def pvComb3 : List Int → List (Int × Int × Int)
  | [] => []
  | x :: rest => (pvComb2 rest).map (fun p => (x, p.1, p.2)) ++ pvComb3 rest

def blackjack_2 (data : List Int) (cards_num : Int) (cards_sum : Int) : Int :=
  let all_list := pvComb3 data
  all_list.foldl
    (fun result c =>
      let current := 0 + c.1 + c.2.1 + c.2.2   -- for j in range(3): current += all_list[i][j]
      if current ≤ cards_sum ∧ result < current then current else result)
    0

-- ===== PORT B =====
-- the 'while l < r' two-pointer loop of Source B (indices are always in range; a.getD i 0 = a[i])
def pvInner (a : List Int) (t x : Int) (best : Int) (l r : Nat) : Int :=
  if _h : l < r then
    let s := x + a.getD l 0 + a.getD r 0
    if s ≤ t then pvInner a t x (if best < s then s else best) (l + 1) r
    else pvInner a t x best l (r - 1)
  else best
termination_by r - l
decreasing_by all_goals omega

def blackjack_2_alt (data : List Int) (cards_num : Int) (cards_sum : Int) : Int :=
  let a := PySem.List.sorted data (fun x => x) false
  let n := a.length
  (List.range (n - 2)).foldl
    (fun best i => pvInner a cards_sum (a.getD i 0) best (i + 1) (n - 1)) 0

-- ===== PRECONDITION & SPEC =====
def Spec_blackjack_2 (data : List Int) (cards_num : Int) (cards_sum : Int) (out : Int) : Prop := out = blackjack_2_alt data cards_num cards_sum
instance (data : List Int) (cards_num : Int) (cards_sum : Int) (out : Int) : Decidable (Spec_blackjack_2 data cards_num cards_sum out) := by unfold Spec_blackjack_2; infer_instance

-- ===== CLAIM (what is proved, stated in full; the proofs are below) =====
def Claim_equal_blackjack_2 : Prop := ∀ (data : List Int) (cards_num : Int) (cards_sum : Int), Dom_blackjack_2 data cards_num cards_sum → Spec_blackjack_2 data cards_num cards_sum (blackjack_2 data cards_num cards_sum)

-- ===== LEMMAS AND PROOFS =====

-- list of all pair sums x + l[p] + l[q] for p < q (proof-level spec)
def pvSums2 : List Int → List Int
  | [] => []
  | x :: rest => rest.map (fun y => x + y) ++ pvSums2 rest

def pvSums3 : List Int → List Int
  | [] => []
  | x :: rest => (pvSums2 rest).map (fun y => x + y) ++ pvSums3 rest

-- index-based pair sums on the segment [l, r]
def pvPairSums (a : List Int) (x : Int) (l r : Nat) : List Int :=
  if _h : l < r then
    (List.range' (l + 1) (r - l)).map (fun q => x + a.getD l 0 + a.getD q 0)
      ++ pvPairSums a x (l + 1) r
  else []
termination_by r - l
decreasing_by omega

def pvBestLE (t : Int) (L : List Int) : Int := (L.filter (fun c => c ≤ t)).foldl max 0

-- ---------- A-side ----------

lemma map_sum_comb2 (l : List Int) : (pvComb2 l).map (fun p => p.1 + p.2) = pvSums2 l := by
  induction l with
  | nil => rfl
  | cons x rest ih => simp [pvComb2, pvSums2, ih, List.map_map, Function.comp]

lemma map_sum_comb3 (l : List Int) :
    (pvComb3 l).map (fun c => 0 + c.1 + c.2.1 + c.2.2) = pvSums3 l := by
  induction l with
  | nil => rfl
  | cons x rest ih =>
    simp only [pvComb3, pvSums3, List.map_append, List.map_map, ih, ← map_sum_comb2]
    congr 1
    apply List.map_congr_left
    intro p _
    simp
    ring

lemma if_lt_eq_max {a b : Int} : (if a < b then b else a) = max a b := by
  split_ifs with h
  · exact (max_eq_right h.le).symm
  · exact (max_eq_left (not_lt.mp h)).symm

lemma foldl_update_eq_foldl_max (t : Int) (L : List Int) (acc : Int) :
    L.foldl (fun r c => if c ≤ t ∧ r < c then c else r) acc
      = (L.filter (fun c => c ≤ t)).foldl max acc := by
  induction L generalizing acc with
  | nil => rfl
  | cons c L ih =>
    by_cases h : c ≤ t
    · have hmax : (if c ≤ t ∧ acc < c then c else acc) = max acc c := by
        rw [if_lt_eq_max.symm]
        simp [h]
      rw [List.foldl_cons, hmax, List.filter_cons_of_pos (by simpa using h), List.foldl_cons]
      exact ih _
    · rw [List.foldl_cons, if_neg (by tauto), List.filter_cons_of_neg (by simpa using h)]
      exact ih _

lemma blackjack_A_eq (data : List Int) (cn t : Int) :
    blackjack_2 data cn t = pvBestLE t (pvSums3 data) := by
  unfold blackjack_2 pvBestLE
  rw [show (pvComb3 data).foldl
        (fun result c =>
          if 0 + c.1 + c.2.1 + c.2.2 ≤ t ∧ result < 0 + c.1 + c.2.1 + c.2.2
          then 0 + c.1 + c.2.1 + c.2.2 else result) 0
      = ((pvComb3 data).map (fun c => 0 + c.1 + c.2.1 + c.2.2)).foldl
          (fun r c => if c ≤ t ∧ r < c then c else r) 0 from by
        rw [List.foldl_map]]
  rw [map_sum_comb3, foldl_update_eq_foldl_max]

-- ---------- max-fold toolbox ----------

lemma foldl_max_perm {L1 L2 : List Int} (h : L1.Perm L2) (b : Int) :
    L1.foldl max b = L2.foldl max b :=
  h.foldl_eq b

lemma foldl_max_all_le {L : List Int} {c : Int} (h : ∀ y ∈ L, y ≤ c) :
    L.foldl max c = c := by
  induction L with
  | nil => rfl
  | cons y L ih =>
    have hy : y ≤ c := h y (by simp)
    have : max c y = c := max_eq_left hy
    simp only [List.foldl_cons, this]
    exact ih (fun z hz => h z (by simp [hz]))

lemma foldl_max_of_max_mem {L : List Int} {s : Int} (b : Int)
    (hle : ∀ y ∈ L, y ≤ s) (hmem : s ∈ L) :
    L.foldl max b = max b s := by
  induction L generalizing b with
  | nil => simp at hmem
  | cons y L ih =>
    simp only [List.foldl_cons]
    rcases List.mem_cons.mp hmem with rfl | hmem'
    · by_cases hL : s ∈ L
      · rw [ih _ (fun z hz => hle z (by simp [hz])) hL, max_assoc, max_self]
      · have : ∀ z ∈ L, z ≤ max b s := fun z hz => le_trans (hle z (by simp [hz])) (le_max_right _ _)
        rw [foldl_max_all_le this]
    · have hy : y ≤ s := hle y (by simp)
      rw [ih _ (fun z hz => hle z (by simp [hz])) hmem', max_assoc, max_eq_right hy]

lemma bestLE_perm {L1 L2 : List Int} (t : Int) (h : L1.Perm L2) :
    pvBestLE t L1 = pvBestLE t L2 := by
  unfold pvBestLE
  exact foldl_max_perm (h.filter _) 0

-- ---------- pairSums structure ----------

lemma range'_map_getD (a : List Int) (s k : Nat) (h : s + k ≤ a.length) :
    (List.range' s k).map (fun i => a.getD i 0) = (a.drop s).take k := by
  apply List.ext_getElem
  · simp; omega
  · intro i h1 h2
    simp only [List.getElem_map, List.getElem_range', List.getElem_take, List.getElem_drop]
    rw [List.getD_eq_getElem?_getD, List.getElem?_eq_getElem (by simp at h1 ⊢; omega)]
    simp

lemma pairSums_shift (y : Int) (a : List Int) (x : Int) (l r : Nat) :
    pvPairSums (y :: a) x (l + 1) (r + 1) = pvPairSums a x l r := by
  induction hn : r - l using Nat.strong_induction_on generalizing l r with
  | _ n ih =>
    unfold pvPairSums
    by_cases h : l < r
    · simp only [dif_pos (show l + 1 < r + 1 by omega), dif_pos h]
      congr 1
      · have : (r + 1 - (l + 1)) = r - l := by omega
        rw [this, show l + 1 + 1 = 1 + (l + 1) by omega, ← List.map_add_range']
        simp only [List.map_map]
        apply List.map_congr_left
        intro q _
        simp only [Function.comp_apply]
        rw [Nat.add_comm 1 q]
        simp [List.getD]
      · exact ih (r - (l + 1)) (by omega) (l + 1) r rfl
    · simp [dif_neg h]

WORK REQUEST:
Only the lines from the beginning of the entries through the line bearing "-- index-based pair" should be returned, each exactly as written.

YOUR RESPONSE:
def pvComb3 : List Int → List (Int × Int × Int)
  | [] => []
  | x :: rest => (pvComb2 rest).map (fun p => (x, p.1, p.2)) ++ pvComb3 rest

def blackjack_2 (data : List Int) (cards_num : Int) (cards_sum : Int) : Int :=
  let all_list := pvComb3 data
  all_list.foldl
    (fun result c =>
      let current := 0 + c.1 + c.2.1 + c.2.2   -- for j in range(3): current += all_list[i][j]
      if current ≤ cards_sum ∧ result < current then current else result)
    0

-- ===== PORT B =====
-- the 'while l < r' two-pointer loop of Source B (indices are always in range; a.getD i 0 = a[i])
def pvInner (a : List Int) (t x : Int) (best : Int) (l r : Nat) : Int :=
  if _h : l < r then
    let s := x + a.getD l 0 + a.getD r 0
    if s ≤ t then pvInner a t x (if best < s then s else best) (l + 1) r
    else pvInner a t x best l (r - 1)
  else best
termination_by r - l
decreasing_by all_goals omega

def blackjack_2_alt (data : List Int) (cards_num : Int) (cards_sum : Int) : Int :=
  let a := PySem.List.sorted data (fun x => x) false
  let n := a.length
  (List.range (n - 2)).foldl
    (fun best i => pvInner a cards_sum (a.getD i 0) best (i + 1) (n - 1)) 0

-- ===== PRECONDITION & SPEC =====
def Spec_blackjack_2 (data : List Int) (cards_num : Int) (cards_sum : Int) (out : Int) : Prop := out = blackjack_2_alt data cards_num cards_sum
instance (data : List Int) (cards_num : Int) (cards_sum : Int) (out : Int) : Decidable (Spec_blackjack_2 data cards_num cards_sum out) := by unfold Spec_blackjack_2; infer_instance

-- ===== CLAIM (what is proved, stated in full; the proofs are below) =====
def Claim_equal_blackjack_2 : Prop := ∀ (data : List Int) (cards_num : Int) (cards_sum : Int), Dom_blackjack_2 data cards_num cards_sum → Spec_blackjack_2 data cards_num cards_sum (blackjack_2 data cards_num cards_sum)

-- ===== LEMMAS AND PROOFS =====

-- list of all pair sums x + l[p] + l[q] for p < q (proof-level spec)
def pvSums2 : List Int → List Int
  | [] => []
  | x :: rest => rest.map (fun y => x + y) ++ pvSums2 rest

def pvSums3 : List Int → List Int
  | [] => []
  | x :: rest => (pvSums2 rest).map (fun y => x + y) ++ pvSums3 rest

-- index-based pair sums on the segment [l, r]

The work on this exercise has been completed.